The UK and France, possessing an estimated 225 and 290 weapons respectively, are also modernising their nuclear arsenals. They seem to be adhering to Henry Kissinger’s doctrine of limited war with greater stress on tactical nuclear weapons directed against Russia which has evoked sharp open threats from Putin.

The systemic change in Russia has not brought about a stable balance of power equilibrium with the West and the strategic hostility remains undiminished. This makes Europe the central theatre of nuclear war threat.

V Major security threats for US

North Korea, with an estimated 35 nuclear weapons, and Iran, whose alleged nuclear weapons programme is barely at the stage of uranium enrichment, are considered as major security threats by the US, but not Israel (with weapons in the range of 80 to 400, according to different estimates), or Pakistan (believed to possess 150–160 weapons), or India (with an arsenal similar to that of Pakistan).

After his meeting with Trump, North Korean leader Kim Jong-un declared that he was ready to negotiate denuclearisation of the Korean Peninsula, provided the US ceases its hostility, and Pyongyang's security concerns are properly addressed. This has led to a thaw.

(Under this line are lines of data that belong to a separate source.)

-- pv_equiv track=rewrite | github.com/SenseTime-FVG/sensenova-claw | sensenova_claw/capabilities/tools/builtin.py | _normalize_plain_text
-- ===== SOURCE A (Python) =====
-- def _normalize_plain_text(text: str) -> str:
--     lines = [line.strip() for line in text.splitlines()]
--     normalized: list[str] = []
--     blank_count = 0
--     for line in lines:
--         if not line:
--             blank_count += 1
--             if blank_count <= 1:
--                 normalized.append("")
--             continue
--         blank_count = 0
--         normalized.append(line)
--     return "\n".join(normalized).strip()
-- ===== SOURCE B (Python) =====
-- def _normalize_plain_text(text: str) -> str:
--     paragraphs = []
--     current = []
--     for raw in text.splitlines():
--         line = raw.strip()
--         if line:
--             current.append(line)
--         elif current:
--             paragraphs.append(current)
--             current = []
--     if current:
--         paragraphs.append(current)
--     return "\n\n".join("\n".join(p) for p in paragraphs)
-- ===== Notes on version B (the rewrite author's own statement) =====
-- stated objective: alternative
-- what changed: Replaces A's blank_count state machine (which emits blank-line sentinels and needs a final .strip()) with grouping the stripped lines into paragraphs and joining the paragraphs with a blank-line separator, so no sentinel lines and no final strip are needed.
import Mathlib
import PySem

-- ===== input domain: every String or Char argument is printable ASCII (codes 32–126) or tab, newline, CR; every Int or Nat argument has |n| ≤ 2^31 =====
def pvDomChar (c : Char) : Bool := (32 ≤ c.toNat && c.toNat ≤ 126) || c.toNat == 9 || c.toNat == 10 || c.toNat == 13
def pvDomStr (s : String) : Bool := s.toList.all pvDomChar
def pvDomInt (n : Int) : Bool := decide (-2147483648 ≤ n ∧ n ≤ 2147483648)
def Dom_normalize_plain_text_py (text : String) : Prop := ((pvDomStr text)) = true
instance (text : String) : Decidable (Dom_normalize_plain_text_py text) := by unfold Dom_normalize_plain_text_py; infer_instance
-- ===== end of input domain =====

-- B replaces A's blank_count state machine plus final .strip() by grouping the stripped
-- lines into paragraphs and joining the paragraphs with "\n\n" (alternative decomposition,
-- same asymptotic cost).

-- ===== PORT A =====
def normalize_plain_text_py (text : String) : String :=
  let lines := (PySem.Str.splitlines text).map (fun line => PySem.Str.strip line)
  let st := lines.foldl (fun (st : Int × List String) line =>
    if line = "" then
      let bc := st.1 + 1
      if bc ≤ 1 then (bc, st.2 ++ [""]) else (bc, st.2)
    else (0, st.2 ++ [line])) (0, [])
  PySem.Str.strip (PySem.Str.join "\n" st.2)

-- ===== PORT B =====
def normalize_plain_text_py_alt (text : String) : String :=
  let st := (PySem.Str.splitlines text).foldl
    (fun (st : List (List String) × List String) raw =>
      let line := PySem.Str.strip raw
      if line ≠ "" then (st.1, st.2 ++ [line])
      else if st.2 ≠ [] then (st.1 ++ [st.2], ([] : List String))
      else st) ([], [])
  let paragraphs := if st.2 ≠ [] then st.1 ++ [st.2] else st.1
  PySem.Str.join "\n\n" (paragraphs.map (fun p => PySem.Str.join "\n" p))

-- ===== PRECONDITION & SPEC =====
def Spec_normalize_plain_text_py (text : String) (out : String) : Prop := out = normalize_plain_text_py_alt text
instance (text : String) (out : String) : Decidable (Spec_normalize_plain_text_py text out) := by unfold Spec_normalize_plain_text_py; infer_instance

-- ===== CLAIM (what is proved, stated in full; the proofs are below) =====
def Claim_equal_normalize_plain_text_py : Prop := ∀ (text : String), Dom_normalize_plain_text_py text → Spec_normalize_plain_text_py text (normalize_plain_text_py text)

-- ===== LEMMAS AND PROOFS =====

-- A's loop, as a recursion producing the lines still to be appended from state blank_count = bc.
def recA : List (List Char) → Int → List (List Char)
  | [], _ => []
  | l :: r, bc =>
    if l = [] then (if bc + 1 ≤ 1 then [] :: recA r (bc + 1) else recA r (bc + 1))
    else l :: recA r 0

-- B's loop, as a recursion producing the paragraphs still to be emitted from current = cur
-- (including the final flush of cur).
def recB : List (List Char) → List (List Char) → List (List (List Char))
  | [], cur => if cur = [] then [] else [cur]
  | l :: r, cur =>
    if l = [] then (if cur = [] then recB r [] else cur :: recB r []) else recB r (cur ++ [l])

-- B's fold at the char level (input lines already stripped).
def chStep (st : List (List (List Char)) × List (List Char)) (l : List Char) :
    List (List (List Char)) × List (List Char) :=
  if l ≠ [] then (st.1, st.2 ++ [l]) else if st.2 ≠ [] then (st.1 ++ [st.2], []) else st

def foldBC : List (List Char) → List (List (List Char)) × List (List Char) →
    List (List (List Char)) × List (List Char)
  | [], st => st
  | l :: r, st => foldBC r (chStep st l)

-- ---- generic char/string helpers ----

theorem ofList_eq_empty_iff (l : List Char) : String.ofList l = "" ↔ l = [] := by
  constructor
  · intro h; have := congrArg String.toList h; simpa using this
  · rintro rfl; rfl

theorem dropWhile_head_false {p : Char → Bool} {c : Char} {t : List Char}
    (h : List.dropWhile p (c :: t) = c :: t) : p c = false := by
  by_contra hc
  rw [List.dropWhile_cons, if_pos (by revert hc; cases p c <;> simp)] at h
  have h1 := congrArg List.length h
  have h2 := List.length_dropWhile_le p t
  simp only [List.length_cons] at h1
  omega

theorem dropWhile_dropWhile (p : Char → Bool) (l : List Char) :
    List.dropWhile p (List.dropWhile p l) = List.dropWhile p l := by
  induction l with
  | nil => simp
  | cons c t ih => by_cases h : p c = true <;> simp [h, ih]

theorem lstrip_suffix (l : List Char) : PySem.Chars.lstrip l <:+ l :=
  List.dropWhile_suffix _

theorem rstrip_prefix (l : List Char) : PySem.Chars.rstrip l <+: l := by
  have h := List.dropWhile_suffix (l := l.reverse) PySem.Chars.isspace
  unfold PySem.Chars.rstrip
  have : (List.dropWhile PySem.Chars.isspace l.reverse).reverse <+: l.reverse.reverse :=
    List.reverse_prefix.mpr (by simpa using h)
  simpa using this

theorem of_strip_eq_self {l : List Char} (h : PySem.Chars.strip l = l) :
    PySem.Chars.lstrip l = l ∧ PySem.Chars.rstrip l = l := by
  have hls := lstrip_suffix l
  have hrp := rstrip_prefix (PySem.Chars.lstrip l)
  have hlen1 : (PySem.Chars.lstrip l).length ≤ l.length := hls.sublist.length_le
  have hlen2 : (PySem.Chars.rstrip (PySem.Chars.lstrip l)).length ≤ (PySem.Chars.lstrip l).length :=
    hrp.sublist.length_le
  have hst : PySem.Chars.rstrip (PySem.Chars.lstrip l) = l := h
  have hlen3 := congrArg List.length hst
  have hlseq : PySem.Chars.lstrip l = l := hls.eq_of_length (by omega)
  refine ⟨hlseq, ?_⟩
  rw [hlseq] at hst
  exact hst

Israel remains a threat not only to the Arab world and Iran, but has also openly engaged in nuclear threats against Pakistan as well.

Modernisation of nuclear arsenals would only aggravate tensions in all these areas, some of which are already facing military conflict.

VI Pandemic exposed the reality

The total military expenditure by all countries in the world in 2019 was around $2 trillion. But most of the countries are not ready to spend enough money to provide personal protective equipment (PPE) to health workers as per the WHO norms. This perverse reality has been brought into sharp relief by the ongoing COVID-19 pandemic.

The pathetic failure of even the developed countries in providing adequate safeguards and relief to the people in the time of a pandemic has reinforced calls for deep cuts in military spending and spurred discussions on the vision for a post-COVID-19 world without nuclear weapons. Hopefully, this compendium offering rich information on this modernisation programme would be of help to social movements across the world that are intent on challenging this new nuclear build-up.

On July 7, 2017, the UN General Assembly passed the Treaty on Prohibition of Nuclear Weapons. It was the first binding treaty to pave the way for gradual elimination of nuclear weapons. Till May 17, 2020, 81 countries have signed or ratified it, but that included none of the nuclear weapon states. Hopefully, in a world that has just endured the trauma of a pandemic, pressure would mount on them to sign the treaty and start negotiations for scaling down their nuclear arsenals, aimed at their ultimate elimination.

The author has been engaged in labour studies for the last three decades and is currently focused on developing new media communication skills among tech workers.